Seminar on Applied Mathematics
Vir V. Phoha, Louisiana Tech University, SAD
Dynamic Fusion for Rare Event Detection in Computer Networks
Abstract. The talk consists of two parts: the first part gives a brief overview of the Center for Secure Cyberspace (CSC), its. infrastructure support for research, and a brief overview of some ongoing research projects. The second part consists of a description of a cascading algorithm for detecting rare events that fuses decisions dynamically. An abstract of the dynamic cascading algorithm follows. Fusion of multiple classifier systems can result in enhanced accuracy and performance. Traditional classifiers generally do not work well with data spaces having class skew, that is instances of one class overwhelm the instance of another class. To overcome the class skew problem for detection of rare events, we present .K-Means+ID3,. a method to cascade k-Means clustering and the ID3 decision tree learning methods for classifying anomalous and normal activities in a computer network systems. The k-Means clustering method first partitions the training instances into k clusters using Euclidean distance similarity. On each cluster, representing a density region of normal or anomaly instances, we build an ID3 decision tree. The decision tree on each cluster refines the decision boundaries by learning the subgroups within the cluster. To obtain a final decision on classification, the decisions of the k-Means and ID3 methods are combined using two rules: 1) the Nearest-neighbor rule and 2) the Nearestconsensus rule. Results show that the detection accuracy of the K-Means+ID3 method is as high as 96.24 percent at a false-positive-rate of 0.03 percent on network anomaly data.

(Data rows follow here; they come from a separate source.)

-- pv_equiv track=rewrite | github.com/mvkma/advent-of-code-2022 | 23.py | check_move_dir
-- ===== SOURCE A (Python) =====
-- def check_move_dir(pos, elves, d):
--     xx, yy = pos
--     match d:
--         case "N":
--             to_check = {(xx, yy - 1), (xx + 1, yy - 1), (xx - 1, yy - 1)}
--             new_pos = (xx, yy - 1)
--         case "S":
--             to_check = {(xx, yy + 1), (xx + 1, yy + 1), (xx - 1, yy + 1)}
--             new_pos = (xx, yy + 1)
--         case "E":
--             to_check = {(xx + 1, yy), (xx + 1, yy - 1), (xx + 1, yy + 1)}
--             new_pos = (xx + 1, yy)
--         case "W":
--             to_check = {(xx - 1, yy), (xx - 1, yy - 1), (xx - 1, yy + 1)}
--             new_pos = (xx - 1, yy)
--         case _:
--             raise ValueError(f"Unknown direction: {d}")
--
--     if any(p in elves for p in to_check):
--         return False, None
--     else:
--         return True, new_pos
-- ===== SOURCE B (Python) =====
-- def check_move_dir(pos, elves, d):
--     # Single pass over the elves: an elf blocks the move iff it lies on the
--     # target line one step away in direction d, within distance 1 along the
--     # perpendicular axis.
--     if d == "N":
--         dx, dy = 0, -1
--     elif d == "S":
--         dx, dy = 0, 1
--     elif d == "E":
--         dx, dy = 1, 0
--     elif d == "W":
--         dx, dy = -1, 0
--     else:
--         raise ValueError(f"Unknown direction: {d}")
--     xx, yy = pos
--     if dx == 0:
--         blocked = any(ey == yy + dy and abs(ex - xx) <= 1 for ex, ey in elves)
--     else:
--         blocked = any(ex == xx + dx and abs(ey - yy) <= 1 for ex, ey in elves)
--     if blocked:
--         return False, None
--     return True, (xx + dx, yy + dy)
-- ===== Notes on version B (the rewrite author's own statement) =====
-- stated objective: alternative
-- what changed: Instead of building the three candidate cells and testing each for membership in elves (three scans of the list), B makes one pass over the elves and tests each elf against an arithmetic band predicate: it blocks iff it lies on the target line one step in direction d and within distance 1 along the perpendicular axis.
import Mathlib
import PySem

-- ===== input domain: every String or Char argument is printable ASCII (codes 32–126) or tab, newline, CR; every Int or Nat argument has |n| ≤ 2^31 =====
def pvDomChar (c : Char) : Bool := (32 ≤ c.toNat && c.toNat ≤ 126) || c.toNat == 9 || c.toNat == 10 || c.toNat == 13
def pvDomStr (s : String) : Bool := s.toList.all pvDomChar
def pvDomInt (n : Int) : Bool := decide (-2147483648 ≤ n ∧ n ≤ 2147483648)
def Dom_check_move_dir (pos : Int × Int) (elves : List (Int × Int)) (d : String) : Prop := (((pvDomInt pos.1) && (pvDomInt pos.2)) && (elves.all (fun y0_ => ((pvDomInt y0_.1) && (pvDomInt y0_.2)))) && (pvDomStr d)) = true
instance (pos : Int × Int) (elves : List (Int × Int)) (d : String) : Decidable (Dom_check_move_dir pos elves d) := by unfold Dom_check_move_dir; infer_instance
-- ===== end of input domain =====

-- B replaces A's test of three constructed cells against the elves list by a single pass
-- over the elves with an arithmetic band predicate (objective: alternative).

-- ===== PORT A =====
-- A raises ValueError on any d outside {"N","S","E","W"}; those inputs are excluded by
-- Pre_check_move_dir, and the port returns a dummy (false, none) there.
def check_move_dir (pos : Int × Int) (elves : List (Int × Int)) (d : String) : Bool × (Option (Int × Int)) :=
  let xx := pos.1
  let yy := pos.2
  if d = "N" then
    let to_check : PySem.Set (Int × Int) := PySem.Set.ofList [(xx, yy - 1), (xx + 1, yy - 1), (xx - 1, yy - 1)]
    let new_pos := (xx, yy - 1)
    if to_check.any (fun p => elves.contains p) then (false, none) else (true, some new_pos)
  else if d = "S" then
    let to_check : PySem.Set (Int × Int) := PySem.Set.ofList [(xx, yy + 1), (xx + 1, yy + 1), (xx - 1, yy + 1)]
    let new_pos := (xx, yy + 1)
    if to_check.any (fun p => elves.contains p) then (false, none) else (true, some new_pos)
  else if d = "E" then
    let to_check : PySem.Set (Int × Int) := PySem.Set.ofList [(xx + 1, yy), (xx + 1, yy - 1), (xx + 1, yy + 1)]
    let new_pos := (xx + 1, yy)
    if to_check.any (fun p => elves.contains p) then (false, none) else (true, some new_pos)
  else if d = "W" then
    let to_check : PySem.Set (Int × Int) := PySem.Set.ofList [(xx - 1, yy), (xx - 1, yy - 1), (xx - 1, yy + 1)]
    let new_pos := (xx - 1, yy)
    if to_check.any (fun p => elves.contains p) then (false, none) else (true, some new_pos)
  else (false, none)  -- raise ValueError in Python; outside Pre_

-- ===== PORT B =====
def check_move_dir_alt (pos : Int × Int) (elves : List (Int × Int)) (d : String) : Bool × (Option (Int × Int)) :=
  let delta : Option (Int × Int) :=
    if d = "N" then some (0, -1)
    else if d = "S" then some (0, 1)
    else if d = "E" then some (1, 0)
    else if d = "W" then some (-1, 0)
    else none  -- raise ValueError in Python; outside Pre_
  match delta with
  | none => (false, none)
  | some (dx, dy) =>
    let xx := pos.1
    let yy := pos.2
    let blocked :=
      if dx = 0 then
        elves.any (fun e => e.2 == yy + dy && decide (|e.1 - xx| ≤ 1))
      else
        elves.any (fun e => e.1 == xx + dx && decide (|e.2 - yy| ≤ 1))
    if blocked then (false, none) else (true, some (xx + dx, yy + dy))

-- ===== PRECONDITION & SPEC =====
-- Pre_ excludes exactly the directions on which both Pythons raise ValueError.
def Pre_check_move_dir (pos : Int × Int) (elves : List (Int × Int)) (d : String) : Prop :=
  d = "N" ∨ d = "S" ∨ d = "E" ∨ d = "W"
instance (pos : Int × Int) (elves : List (Int × Int)) (d : String) : Decidable (Pre_check_move_dir pos elves d) := by unfold Pre_check_move_dir; infer_instance

def pvWitness_check_move_dir : (Int × Int) × (List (Int × Int)) × String := ((0, 0), [(1, 1)], "N")

def Spec_check_move_dir (pos : Int × Int) (elves : List (Int × Int)) (d : String) (out : Bool × (Option (Int × Int))) : Prop := out = check_move_dir_alt pos elves d
instance (pos : Int × Int) (elves : List (Int × Int)) (d : String) (out : Bool × (Option (Int × Int))) : Decidable (Spec_check_move_dir pos elves d out) := by unfold Spec_check_move_dir; infer_instance

-- ===== CLAIM (what is proved, stated in full; the proofs are below) =====
def Claim_equal_check_move_dir : Prop := ∀ (pos : Int × Int) (elves : List (Int × Int)) (d : String), Dom_check_move_dir pos elves d → Pre_check_move_dir pos elves d → Spec_check_move_dir pos elves d (check_move_dir pos elves d)

-- ===== LEMMAS AND PROOFS =====

theorem any_dedup {α : Type} [BEq α] [LawfulBEq α] (xs : List α) (p : α → Bool) :
    (PySem.List.dedup xs).any p = xs.any p := by
  rcases h : xs.any p with _ | _
  · simp only [List.any_eq_false] at h ⊢
    intro x hx
    exact h x ((PySem.List.mem_dedup _ _).mp hx)
  · simp only [List.any_eq_true] at h ⊢
    obtain ⟨x, hx, hp⟩ := h
    exact ⟨x, (PySem.List.mem_dedup _ _).mpr hx, hp⟩

-- one scan with a predicate that holds exactly on three cells = three membership tests
theorem any_tri (xs : List (Int × Int)) (p : Int × Int → Bool) (c1 c2 c3 : Int × Int)
    (h : ∀ e, p e = true ↔ (e = c1 ∨ e = c2 ∨ e = c3)) :
    xs.any p = (xs.contains c1 || (xs.contains c2 || xs.contains c3)) := by
  rw [Bool.eq_iff_iff]
  simp only [List.any_eq_true, Bool.or_eq_true, List.contains_eq_mem, decide_eq_true_eq, h]
  constructor
  · rintro ⟨e, he, rfl | rfl | rfl⟩ <;> tauto
  · rintro (h1 | h1 | h1)
    exacts [⟨c1, h1, Or.inl rfl⟩, ⟨c2, h1, Or.inr (Or.inl rfl)⟩, ⟨c3, h1, Or.inr (Or.inr rfl)⟩]

-- ===== VERDICT (by name: the statement is the Claim_ definition above) =====
set_option maxHeartbeats 1000000 in
theorem check_move_dir_spec : Claim_equal_check_move_dir := by
  intro pos elves d _ hpre
  obtain ⟨xx, yy⟩ := pos
  rcases hpre with h | h | h | h <;> subst h <;>
    simp only [Spec_check_move_dir, check_move_dir, check_move_dir_alt,
      ← PySem.List.dedup_eq_ofList, any_dedup, String.reduceEq, Int.reduceEq, reduceIte,
      List.any_cons, List.any_nil, Bool.or_false, sub_eq_add_neg, add_zero]
  · rw [any_tri elves _ (xx, yy + (-1)) (xx + 1, yy + (-1)) (xx + (-1), yy + (-1))
      (by rintro ⟨ex, ey⟩; simp [Prod.ext_iff, abs_le]; omega)]
  · rw [any_tri elves _ (xx, yy + 1) (xx + 1, yy + 1) (xx + (-1), yy + 1)
      (by rintro ⟨ex, ey⟩; simp [Prod.ext_iff, abs_le]; omega)]
  · rw [any_tri elves _ (xx + 1, yy) (xx + 1, yy + (-1)) (xx + 1, yy + 1)
      (by rintro ⟨ex, ey⟩; simp [Prod.ext_iff, abs_le]; omega)]
  · rw [any_tri elves _ (xx + (-1), yy) (xx + (-1), yy + (-1)) (xx + (-1), yy + 1)
      (by rintro ⟨ex, ey⟩; simp [Prod.ext_iff, abs_le]; omega)]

Zoran Obradovic, Temple University i MI SANU
Sequence Alignment and Structural Disorder: A Substitution Matrix for an Extended Alphabet
Abstract. In protein sequence alignment algorithms, a substitution matrix of 20x20 alignment parameters is used to describe the rates of amino acid substitutions over time. Development and evaluation of most substitution matrices including the BLOSUM family was based almost entirely on fully structured proteins. Structurally disordered proteins (i.e. proteins that lack structure, either in part or as a whole) that have been shown to be very common in nature have a significantly different amino acid composition than ordered (i.e. structured) proteins. Furthermore, the sequence evolution rate is higher in unstructured as compared to structured regions of proteins containing both structured and unstructured regions. These results cast doubt on appropriateness of the BLOSUM substitution matrices for alignment of structurally disordered proteins. To address this problem, we take into the account the concept of structural disorder by extending the alphabet for sequence representation to 2x20=40 symbols, 20 for amino acids in disordered regions and 20 for amino acids in ordered regions. A 40x40 substitution matrix is required for alignment of sequences represented in the extended alphabet. Such an expanded matrix contains 20x20 submatrices that correspond to matching ordered-ordered, ordered-disordered, and disordered-disordered pairs of residues. In this talk we will describe an iterative procedure that we used to estimate such a 40x40 substitution matrix. The iterative procedure converged with stable results with respect to the choice of the sequences in the dataset. In the obtained 40x40 matrix we found substantial differences between the 20x20 submatrices corresponding to ordered-ordered, ordered-disordered, and disordered-disordered region matching. These differences provide evidence that for alignment of protein sequences that contain disordered segments, the discovered substitution matrix is more appropriate than the BLOSUM substitution matrices. At the same time, the new substitution matrix is applicable for sequence alignment of fully ordered proteins as its order-order submatrix is very similar to a BLOSUM matrix.